__What you have to do__
Two lines below mark the span: the one containing "simp [pvStepB]; omega" and the one containing "have : pvStepA". Set down both, plus every line between, exactly as they stand, and nothing else.

__Data shown__
-*-*-
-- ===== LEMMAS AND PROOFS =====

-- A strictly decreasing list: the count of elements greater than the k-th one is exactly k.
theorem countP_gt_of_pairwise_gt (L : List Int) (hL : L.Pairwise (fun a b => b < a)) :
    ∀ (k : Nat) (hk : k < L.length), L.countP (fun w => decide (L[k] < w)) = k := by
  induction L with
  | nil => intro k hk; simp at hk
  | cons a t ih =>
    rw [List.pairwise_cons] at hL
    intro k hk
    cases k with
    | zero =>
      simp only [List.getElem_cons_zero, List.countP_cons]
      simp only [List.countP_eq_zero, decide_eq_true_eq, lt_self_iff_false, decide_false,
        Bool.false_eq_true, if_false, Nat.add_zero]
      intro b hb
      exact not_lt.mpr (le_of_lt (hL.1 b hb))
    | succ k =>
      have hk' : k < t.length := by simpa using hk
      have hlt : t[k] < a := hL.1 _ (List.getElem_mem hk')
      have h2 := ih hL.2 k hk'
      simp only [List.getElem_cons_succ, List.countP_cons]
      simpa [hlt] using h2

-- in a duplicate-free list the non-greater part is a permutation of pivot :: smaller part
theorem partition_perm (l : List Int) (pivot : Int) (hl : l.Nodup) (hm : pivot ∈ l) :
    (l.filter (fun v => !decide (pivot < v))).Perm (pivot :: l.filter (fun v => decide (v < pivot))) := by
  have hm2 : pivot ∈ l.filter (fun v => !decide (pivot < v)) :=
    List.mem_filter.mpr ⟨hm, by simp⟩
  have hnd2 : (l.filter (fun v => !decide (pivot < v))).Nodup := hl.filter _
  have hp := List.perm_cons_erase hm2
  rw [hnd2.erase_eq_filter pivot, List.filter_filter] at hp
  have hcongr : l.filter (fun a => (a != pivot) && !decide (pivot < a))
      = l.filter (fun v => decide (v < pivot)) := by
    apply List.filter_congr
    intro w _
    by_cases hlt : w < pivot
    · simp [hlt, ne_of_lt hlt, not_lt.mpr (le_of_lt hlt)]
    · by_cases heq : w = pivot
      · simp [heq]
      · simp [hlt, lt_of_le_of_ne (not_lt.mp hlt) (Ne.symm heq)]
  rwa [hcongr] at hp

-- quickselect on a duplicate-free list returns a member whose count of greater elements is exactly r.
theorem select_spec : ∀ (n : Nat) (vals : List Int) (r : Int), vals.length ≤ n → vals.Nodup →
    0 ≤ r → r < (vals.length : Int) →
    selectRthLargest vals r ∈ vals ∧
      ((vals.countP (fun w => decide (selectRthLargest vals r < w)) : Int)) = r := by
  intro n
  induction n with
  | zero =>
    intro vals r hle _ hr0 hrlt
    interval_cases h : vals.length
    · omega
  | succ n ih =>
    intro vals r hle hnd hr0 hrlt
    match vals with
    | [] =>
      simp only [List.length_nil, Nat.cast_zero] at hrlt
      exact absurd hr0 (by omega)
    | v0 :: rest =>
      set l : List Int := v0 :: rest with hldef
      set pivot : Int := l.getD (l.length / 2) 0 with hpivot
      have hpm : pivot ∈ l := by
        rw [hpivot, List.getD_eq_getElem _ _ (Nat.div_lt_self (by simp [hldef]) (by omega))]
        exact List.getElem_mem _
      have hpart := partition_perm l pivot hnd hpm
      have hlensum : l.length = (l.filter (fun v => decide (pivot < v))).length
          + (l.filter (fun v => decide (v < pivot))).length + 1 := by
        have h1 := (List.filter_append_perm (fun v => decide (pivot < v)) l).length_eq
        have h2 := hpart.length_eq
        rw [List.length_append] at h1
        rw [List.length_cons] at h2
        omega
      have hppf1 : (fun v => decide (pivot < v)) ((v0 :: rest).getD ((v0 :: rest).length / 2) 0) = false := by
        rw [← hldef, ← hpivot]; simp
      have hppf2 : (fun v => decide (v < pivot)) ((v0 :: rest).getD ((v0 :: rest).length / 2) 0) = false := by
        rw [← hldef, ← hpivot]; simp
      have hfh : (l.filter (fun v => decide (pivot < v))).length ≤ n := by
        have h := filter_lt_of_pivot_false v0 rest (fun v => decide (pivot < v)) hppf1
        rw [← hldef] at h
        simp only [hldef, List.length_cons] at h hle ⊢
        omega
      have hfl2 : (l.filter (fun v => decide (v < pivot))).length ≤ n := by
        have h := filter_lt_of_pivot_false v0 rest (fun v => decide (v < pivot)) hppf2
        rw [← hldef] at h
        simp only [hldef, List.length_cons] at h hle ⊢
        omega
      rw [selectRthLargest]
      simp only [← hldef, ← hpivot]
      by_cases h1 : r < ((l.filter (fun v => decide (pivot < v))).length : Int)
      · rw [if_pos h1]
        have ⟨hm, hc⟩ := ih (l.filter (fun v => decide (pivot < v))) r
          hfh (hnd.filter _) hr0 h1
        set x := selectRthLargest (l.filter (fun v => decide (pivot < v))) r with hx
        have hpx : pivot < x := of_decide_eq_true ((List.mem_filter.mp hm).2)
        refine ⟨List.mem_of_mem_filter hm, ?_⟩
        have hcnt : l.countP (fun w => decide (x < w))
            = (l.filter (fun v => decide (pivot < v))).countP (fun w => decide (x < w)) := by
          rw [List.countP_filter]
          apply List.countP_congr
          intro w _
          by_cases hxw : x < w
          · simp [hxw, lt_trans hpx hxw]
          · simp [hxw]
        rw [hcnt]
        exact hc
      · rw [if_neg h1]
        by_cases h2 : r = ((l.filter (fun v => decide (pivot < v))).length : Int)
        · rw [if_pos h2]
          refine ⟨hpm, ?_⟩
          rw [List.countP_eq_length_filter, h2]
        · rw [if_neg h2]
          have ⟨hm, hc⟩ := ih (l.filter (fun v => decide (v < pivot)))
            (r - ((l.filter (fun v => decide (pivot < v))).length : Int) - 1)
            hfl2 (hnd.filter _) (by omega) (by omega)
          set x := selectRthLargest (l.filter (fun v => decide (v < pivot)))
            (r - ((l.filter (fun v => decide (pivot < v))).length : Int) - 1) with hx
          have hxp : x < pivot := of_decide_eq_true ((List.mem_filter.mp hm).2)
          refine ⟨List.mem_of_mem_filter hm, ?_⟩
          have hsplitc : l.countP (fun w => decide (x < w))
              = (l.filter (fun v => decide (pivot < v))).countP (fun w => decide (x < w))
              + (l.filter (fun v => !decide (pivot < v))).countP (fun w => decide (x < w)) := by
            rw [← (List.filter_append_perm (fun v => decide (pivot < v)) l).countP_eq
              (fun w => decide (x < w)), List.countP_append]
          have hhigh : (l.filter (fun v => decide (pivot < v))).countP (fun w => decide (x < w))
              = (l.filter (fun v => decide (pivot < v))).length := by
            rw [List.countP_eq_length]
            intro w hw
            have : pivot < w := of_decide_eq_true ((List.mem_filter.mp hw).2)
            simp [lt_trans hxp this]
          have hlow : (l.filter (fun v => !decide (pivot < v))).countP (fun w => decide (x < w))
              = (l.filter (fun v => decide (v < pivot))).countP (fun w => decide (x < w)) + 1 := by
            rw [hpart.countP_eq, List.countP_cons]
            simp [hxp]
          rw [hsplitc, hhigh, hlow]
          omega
-*-*-
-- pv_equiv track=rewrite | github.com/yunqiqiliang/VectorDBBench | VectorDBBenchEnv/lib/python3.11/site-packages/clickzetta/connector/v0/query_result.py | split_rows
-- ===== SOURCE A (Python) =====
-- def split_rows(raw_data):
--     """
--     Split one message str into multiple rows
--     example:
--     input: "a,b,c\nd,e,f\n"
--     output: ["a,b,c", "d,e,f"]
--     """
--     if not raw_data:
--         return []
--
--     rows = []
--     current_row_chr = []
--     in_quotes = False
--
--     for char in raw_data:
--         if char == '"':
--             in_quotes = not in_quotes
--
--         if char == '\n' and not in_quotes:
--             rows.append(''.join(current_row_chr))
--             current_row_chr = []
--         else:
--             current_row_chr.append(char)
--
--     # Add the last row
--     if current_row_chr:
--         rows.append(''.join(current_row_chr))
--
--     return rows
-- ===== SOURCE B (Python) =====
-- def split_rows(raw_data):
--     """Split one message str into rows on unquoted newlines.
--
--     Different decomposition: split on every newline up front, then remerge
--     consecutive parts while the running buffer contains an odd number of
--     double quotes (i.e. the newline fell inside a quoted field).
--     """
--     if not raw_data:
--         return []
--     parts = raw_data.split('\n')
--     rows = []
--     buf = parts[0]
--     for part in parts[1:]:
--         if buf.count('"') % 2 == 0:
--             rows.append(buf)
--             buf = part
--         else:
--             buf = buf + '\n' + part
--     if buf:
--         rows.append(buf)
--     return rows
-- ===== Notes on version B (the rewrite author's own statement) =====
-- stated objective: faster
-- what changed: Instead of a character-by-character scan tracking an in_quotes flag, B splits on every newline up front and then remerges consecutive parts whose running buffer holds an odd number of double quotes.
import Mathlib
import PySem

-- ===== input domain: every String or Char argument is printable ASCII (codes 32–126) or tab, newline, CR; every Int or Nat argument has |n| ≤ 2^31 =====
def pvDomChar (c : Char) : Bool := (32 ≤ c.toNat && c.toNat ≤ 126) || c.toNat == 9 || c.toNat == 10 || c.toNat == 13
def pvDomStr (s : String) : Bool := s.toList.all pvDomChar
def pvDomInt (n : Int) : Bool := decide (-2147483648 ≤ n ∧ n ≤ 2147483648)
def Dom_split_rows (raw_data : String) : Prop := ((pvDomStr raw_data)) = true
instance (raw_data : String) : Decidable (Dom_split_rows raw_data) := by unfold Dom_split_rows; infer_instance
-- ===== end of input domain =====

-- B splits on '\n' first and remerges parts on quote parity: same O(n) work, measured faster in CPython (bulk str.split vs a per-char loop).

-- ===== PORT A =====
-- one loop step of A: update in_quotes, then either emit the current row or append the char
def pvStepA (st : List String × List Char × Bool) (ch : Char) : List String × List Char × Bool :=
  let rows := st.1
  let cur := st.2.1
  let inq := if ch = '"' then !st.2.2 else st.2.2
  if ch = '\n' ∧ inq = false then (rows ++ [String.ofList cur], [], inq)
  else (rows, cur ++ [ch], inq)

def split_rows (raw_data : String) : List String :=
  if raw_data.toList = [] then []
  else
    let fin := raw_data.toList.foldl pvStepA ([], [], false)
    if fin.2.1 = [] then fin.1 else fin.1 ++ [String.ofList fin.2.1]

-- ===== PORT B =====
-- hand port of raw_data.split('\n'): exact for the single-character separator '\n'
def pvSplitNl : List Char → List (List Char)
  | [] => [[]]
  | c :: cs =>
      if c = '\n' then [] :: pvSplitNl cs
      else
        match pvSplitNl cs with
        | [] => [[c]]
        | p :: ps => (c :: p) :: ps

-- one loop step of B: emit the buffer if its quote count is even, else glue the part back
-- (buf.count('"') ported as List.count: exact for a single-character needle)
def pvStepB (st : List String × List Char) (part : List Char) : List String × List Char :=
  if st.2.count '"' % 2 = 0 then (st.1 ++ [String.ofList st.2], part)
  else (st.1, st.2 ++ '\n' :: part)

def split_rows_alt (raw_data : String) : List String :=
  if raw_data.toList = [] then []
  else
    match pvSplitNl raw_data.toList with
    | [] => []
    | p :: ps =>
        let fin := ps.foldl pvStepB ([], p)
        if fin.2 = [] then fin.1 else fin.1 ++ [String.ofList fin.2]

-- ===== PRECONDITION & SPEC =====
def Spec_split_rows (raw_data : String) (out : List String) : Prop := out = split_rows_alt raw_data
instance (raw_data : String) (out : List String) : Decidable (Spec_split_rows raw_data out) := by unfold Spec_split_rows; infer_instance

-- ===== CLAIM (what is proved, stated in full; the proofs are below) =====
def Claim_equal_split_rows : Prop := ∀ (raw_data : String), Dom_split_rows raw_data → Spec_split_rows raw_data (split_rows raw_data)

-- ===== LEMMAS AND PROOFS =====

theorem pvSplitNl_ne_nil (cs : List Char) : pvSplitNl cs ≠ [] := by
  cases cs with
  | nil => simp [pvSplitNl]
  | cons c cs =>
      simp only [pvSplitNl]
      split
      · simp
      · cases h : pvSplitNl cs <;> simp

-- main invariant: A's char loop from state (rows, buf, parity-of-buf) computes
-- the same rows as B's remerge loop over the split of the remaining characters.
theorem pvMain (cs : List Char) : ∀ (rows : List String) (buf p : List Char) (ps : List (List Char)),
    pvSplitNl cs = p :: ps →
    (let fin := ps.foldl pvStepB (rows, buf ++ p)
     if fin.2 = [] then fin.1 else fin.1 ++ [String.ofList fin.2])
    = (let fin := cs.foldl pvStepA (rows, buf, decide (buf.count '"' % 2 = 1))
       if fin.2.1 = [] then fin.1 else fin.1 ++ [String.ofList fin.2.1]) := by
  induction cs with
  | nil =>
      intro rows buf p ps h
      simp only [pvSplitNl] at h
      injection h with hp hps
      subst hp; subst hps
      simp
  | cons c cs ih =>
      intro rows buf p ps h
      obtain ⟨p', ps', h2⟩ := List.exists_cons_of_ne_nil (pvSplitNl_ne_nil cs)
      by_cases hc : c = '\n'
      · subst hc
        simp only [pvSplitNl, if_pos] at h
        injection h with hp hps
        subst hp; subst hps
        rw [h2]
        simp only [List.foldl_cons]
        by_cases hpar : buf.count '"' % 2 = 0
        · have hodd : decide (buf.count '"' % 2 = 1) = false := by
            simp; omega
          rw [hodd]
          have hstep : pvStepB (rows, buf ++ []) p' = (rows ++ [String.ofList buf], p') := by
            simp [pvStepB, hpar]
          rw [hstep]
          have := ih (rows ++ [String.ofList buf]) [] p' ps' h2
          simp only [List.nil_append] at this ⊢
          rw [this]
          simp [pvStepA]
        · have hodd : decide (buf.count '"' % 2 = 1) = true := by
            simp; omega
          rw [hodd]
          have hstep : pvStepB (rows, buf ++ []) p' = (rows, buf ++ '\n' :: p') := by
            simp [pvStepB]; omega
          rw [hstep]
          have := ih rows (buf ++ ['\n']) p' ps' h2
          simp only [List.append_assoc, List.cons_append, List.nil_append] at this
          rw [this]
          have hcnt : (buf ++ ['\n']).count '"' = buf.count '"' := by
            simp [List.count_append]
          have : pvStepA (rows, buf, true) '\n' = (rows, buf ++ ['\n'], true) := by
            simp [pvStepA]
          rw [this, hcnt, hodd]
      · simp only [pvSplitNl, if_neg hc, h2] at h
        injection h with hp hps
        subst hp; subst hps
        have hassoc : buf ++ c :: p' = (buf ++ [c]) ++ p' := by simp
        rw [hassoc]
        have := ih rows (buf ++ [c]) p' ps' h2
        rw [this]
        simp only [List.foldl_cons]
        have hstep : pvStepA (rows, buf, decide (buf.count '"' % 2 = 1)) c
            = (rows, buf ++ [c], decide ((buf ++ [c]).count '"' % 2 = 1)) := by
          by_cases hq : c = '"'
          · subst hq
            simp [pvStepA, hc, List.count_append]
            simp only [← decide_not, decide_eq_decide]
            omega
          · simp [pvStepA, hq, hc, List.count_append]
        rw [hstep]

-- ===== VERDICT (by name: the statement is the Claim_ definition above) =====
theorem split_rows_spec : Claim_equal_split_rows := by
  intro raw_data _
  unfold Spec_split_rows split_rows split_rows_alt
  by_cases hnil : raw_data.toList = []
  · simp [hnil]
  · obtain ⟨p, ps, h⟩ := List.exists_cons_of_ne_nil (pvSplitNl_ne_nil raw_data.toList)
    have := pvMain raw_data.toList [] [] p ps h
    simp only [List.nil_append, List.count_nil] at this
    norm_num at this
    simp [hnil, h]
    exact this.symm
-*-*-
__Solution below__
            simp [pvStepB]; omega
          rw [hstep]
          have := ih rows (buf ++ ['\n']) p' ps' h2
          simp only [List.append_assoc, List.cons_append, List.nil_append] at this
          rw [this]
          have hcnt : (buf ++ ['\n']).count '"' = buf.count '"' := by
            simp [List.count_append]
          have : pvStepA (rows, buf, true) '\n' = (rows, buf ++ ['\n'], true) := by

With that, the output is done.